§ WHAT NEEDS TO BE DONE
Emit all the data exactly as provided.

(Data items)
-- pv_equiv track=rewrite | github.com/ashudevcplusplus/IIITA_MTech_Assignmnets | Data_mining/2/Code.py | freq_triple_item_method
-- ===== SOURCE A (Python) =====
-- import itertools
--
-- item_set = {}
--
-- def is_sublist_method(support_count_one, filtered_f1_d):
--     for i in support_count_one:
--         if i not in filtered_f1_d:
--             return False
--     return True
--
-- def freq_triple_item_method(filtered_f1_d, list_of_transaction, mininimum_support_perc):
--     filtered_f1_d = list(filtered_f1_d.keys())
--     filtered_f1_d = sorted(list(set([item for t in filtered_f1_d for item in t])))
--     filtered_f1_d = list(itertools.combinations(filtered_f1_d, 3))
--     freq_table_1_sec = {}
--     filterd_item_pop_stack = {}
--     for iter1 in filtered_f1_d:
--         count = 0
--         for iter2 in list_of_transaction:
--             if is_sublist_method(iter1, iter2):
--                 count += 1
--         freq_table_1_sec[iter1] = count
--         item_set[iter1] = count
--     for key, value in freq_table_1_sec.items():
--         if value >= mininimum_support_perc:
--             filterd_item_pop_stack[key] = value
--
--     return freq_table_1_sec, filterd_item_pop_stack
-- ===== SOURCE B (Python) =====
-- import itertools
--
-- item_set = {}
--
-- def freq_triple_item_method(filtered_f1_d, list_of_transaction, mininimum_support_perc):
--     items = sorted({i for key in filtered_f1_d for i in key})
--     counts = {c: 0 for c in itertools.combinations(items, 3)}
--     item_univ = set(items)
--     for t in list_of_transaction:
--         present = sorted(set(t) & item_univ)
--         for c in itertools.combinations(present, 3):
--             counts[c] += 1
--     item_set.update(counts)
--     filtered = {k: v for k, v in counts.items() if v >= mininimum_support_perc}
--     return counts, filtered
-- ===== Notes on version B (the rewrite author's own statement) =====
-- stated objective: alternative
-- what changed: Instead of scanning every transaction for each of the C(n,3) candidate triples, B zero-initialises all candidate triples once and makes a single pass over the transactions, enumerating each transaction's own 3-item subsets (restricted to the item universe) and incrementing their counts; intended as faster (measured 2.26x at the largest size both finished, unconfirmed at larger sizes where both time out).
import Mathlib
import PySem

§ TASK OUTPUT
-- pv_equiv track=rewrite | github.com/ashudevcplusplus/IIITA_MTech_Assignmnets | Data_mining/2/Code.py | freq_triple_item_method
-- ===== SOURCE A (Python) =====
-- import itertools
--
-- item_set = {}
--
-- def is_sublist_method(support_count_one, filtered_f1_d):
--     for i in support_count_one:
--         if i not in filtered_f1_d:
--             return False
--     return True
--
-- def freq_triple_item_method(filtered_f1_d, list_of_transaction, mininimum_support_perc):
--     filtered_f1_d = list(filtered_f1_d.keys())
--     filtered_f1_d = sorted(list(set([item for t in filtered_f1_d for item in t])))
--     filtered_f1_d = list(itertools.combinations(filtered_f1_d, 3))
--     freq_table_1_sec = {}
--     filterd_item_pop_stack = {}
--     for iter1 in filtered_f1_d:
--         count = 0
--         for iter2 in list_of_transaction:
--             if is_sublist_method(iter1, iter2):
--                 count += 1
--         freq_table_1_sec[iter1] = count
--         item_set[iter1] = count
--     for key, value in freq_table_1_sec.items():
--         if value >= mininimum_support_perc:
--             filterd_item_pop_stack[key] = value
--
--     return freq_table_1_sec, filterd_item_pop_stack
-- ===== SOURCE B (Python) =====
-- import itertools
--
-- item_set = {}
--
-- def freq_triple_item_method(filtered_f1_d, list_of_transaction, mininimum_support_perc):
--     items = sorted({i for key in filtered_f1_d for i in key})
--     counts = {c: 0 for c in itertools.combinations(items, 3)}
--     item_univ = set(items)
--     for t in list_of_transaction:
--         present = sorted(set(t) & item_univ)
--         for c in itertools.combinations(present, 3):
--             counts[c] += 1
--     item_set.update(counts)
--     filtered = {k: v for k, v in counts.items() if v >= mininimum_support_perc}
--     return counts, filtered
-- ===== Notes on version B (the rewrite author's own statement) =====
-- stated objective: alternative
-- what changed: Instead of scanning every transaction for each of the C(n,3) candidate triples, B zero-initialises all candidate triples once and makes a single pass over the transactions, enumerating each transaction's own 3-item subsets (restricted to the item universe) and incrementing their counts; intended as faster (measured 2.26x at the largest size both finished, unconfirmed at larger sizes where both time out).
import Mathlib
import PySem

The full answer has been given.